The more I try to think he’s one or the other, the more unconvinced I am by either option. The latter suggests that maybe he’s decided that going after rich donors in the bush is worth alienating the women and minorities already in the hands of American Atheists, but if that’s the case, then surely he recognizes that those donors aren’t both going to take the PR hit of associating with atheists and relinquish the control mechanism provided by fundamentalist religion. But if he really believes that “real conservatives” would support atheist causes, why make the appeal to anti-abortion arguments, which is a socially conservative issue?
The fact that it came as news to Silverman that there are anti-gay atheists makes me think he’s probably just profoundly out of touch. He doesn’t have clue one about most political issues that don’t directly affect him, and he doesn’t understand that by actively courting a group that promotes racist, misogynist, classist, homophobic, transphobic, and xenophobic policies, he’s going to alienate a lot of people who otherwise agree with him. Unless those racist misogynist homophobes are bringing tons of money to the anti-religion organization, then he’d probably be better served by trying to make the movement more welcoming to the people who are actually in it. Pandering to assholes while ignoring the complaints of members makes it look like your priorities are less in fostering community among atheists and more in gaining donations for your organization.
The organization should serve the members, not the other way around.
1. They’re really not, by the way. There are lots of people who argue that government shouldn’t be in the marriage business anyway, and that government shouldn’t be expanding, but reducing, its participation in private relationships. You could argue for school prayer on free speech grounds, or point to the fact that there’s no sharp line between “prayer” and other moment-of-silence type activities, or that there’s not always a clear distinction between student-led and staff-led activities, and that school prayer should be subject to the same equal-time principle as religious displays on public land, or interfaith ceremonial prayers at the beginning of public meetings. Frankly, I don’t see how you can assert bodily rights to make a pro-right-to-die argument and reject them when it comes to abortion. Are these arguments good? No, but they’re no worse than the secular arguments against abortion–and in the right-to-die case, they’re essentially the same. Except, you know, men get terminal illnesses too.
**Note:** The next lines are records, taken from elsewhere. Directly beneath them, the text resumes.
-- pv_equiv track=rewrite | github.com/hyun-young/algorithm_study_hy | step-by-step/kakao/lv1 신규 아이디 추천.py | solution
-- ===== SOURCE A (Python) =====
-- def solution(new_id):
--     new_id = new_id.lower() # 1
--     able = ['-','_']
--     temp = []
--     dot = 0
--     for i in new_id: # 2
--         if i.isdigit() or i.isalpha() or i in able:
--             temp.append(i)
--             dot = 0
--         elif i == '.': # 3
--             if dot==0:
--                 temp.append(i)
--             dot += 1
--
--     # 4
--     try:
--         if temp[0] == '.': temp.pop(0)
--         if temp[-1] =='.': temp.pop()
--     except:
--         return 'aaa'
--     # 5
--     if len(temp) == 0:
--         return 'aaa' # 바로 반환
--     # 6
--     if len(temp) >= 16:
--         temp = temp[0:15]
--         if temp[-1] == '.': temp.pop()
--     # 7
--     if len(temp) <= 2:
--         for _ in range(3-len(temp)):
--             temp.append(temp[-1])
--
--     return ''.join(temp)
-- ===== SOURCE B (Python) =====
-- def solution(new_id):
--     s = new_id.lower()
--     s = ''.join(c for c in s if c.isdigit() or c.isalpha() or c in ('-', '_', '.'))
--     s = ''.join(c for prev, c in zip('x' + s, s) if not (c == '.' and prev == '.'))
--     s = s.strip('.')
--     if not s:
--         return 'aaa'
--     s = s[:15]
--     if s[-1] == '.':
--         s = s[:-1]
--     return s if len(s) >= 3 else s + s[-1] * (3 - len(s))
-- ===== Notes on version B (the rewrite author's own statement) =====
-- stated objective: simpler
-- what changed: A builds the id in one fused stateful loop (dot counter, list appends) followed by try/except pops and an in-place pad loop; B is a staged string pipeline: filter comprehension, a zip-with-previous comprehension that collapses consecutive dots, a both-ends dot strip, slicing, and arithmetic padding.
import Mathlib
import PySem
2. In case it’s not clear, let me outline briefly the problems that the generally science- and fact-friendly atheist community might have with these presentations. 1) Not according to all climate science; 2) Historians are likely to disagree, and even if true, it happened on the back of slavery and genocide; 3) Not according to all the evidence from the rest of the world; 4) How will an insurance mandate result in fewer people having insurance, and where are doctors going to go to find a more conservative healthcare system?
3. The one exception to all this seems to be that the attendance at CPAC leans more personal-freedom-libertarian than the leadership and speakership, based on the polling results that CPAC has on their main page. But given the stark contrast between what those people cite as priorities (drug decriminalization, isolationism) and what the party’s actual priorities are (attacking abortion, starting wars wherever possible), they look an awful lot like useful idiots, prized by party establishment for their votes and their unwillingness to take said votes to any particular third party, despite not being served by this one. But then, getting people to vote against their own interests has been the GOP platform for decades.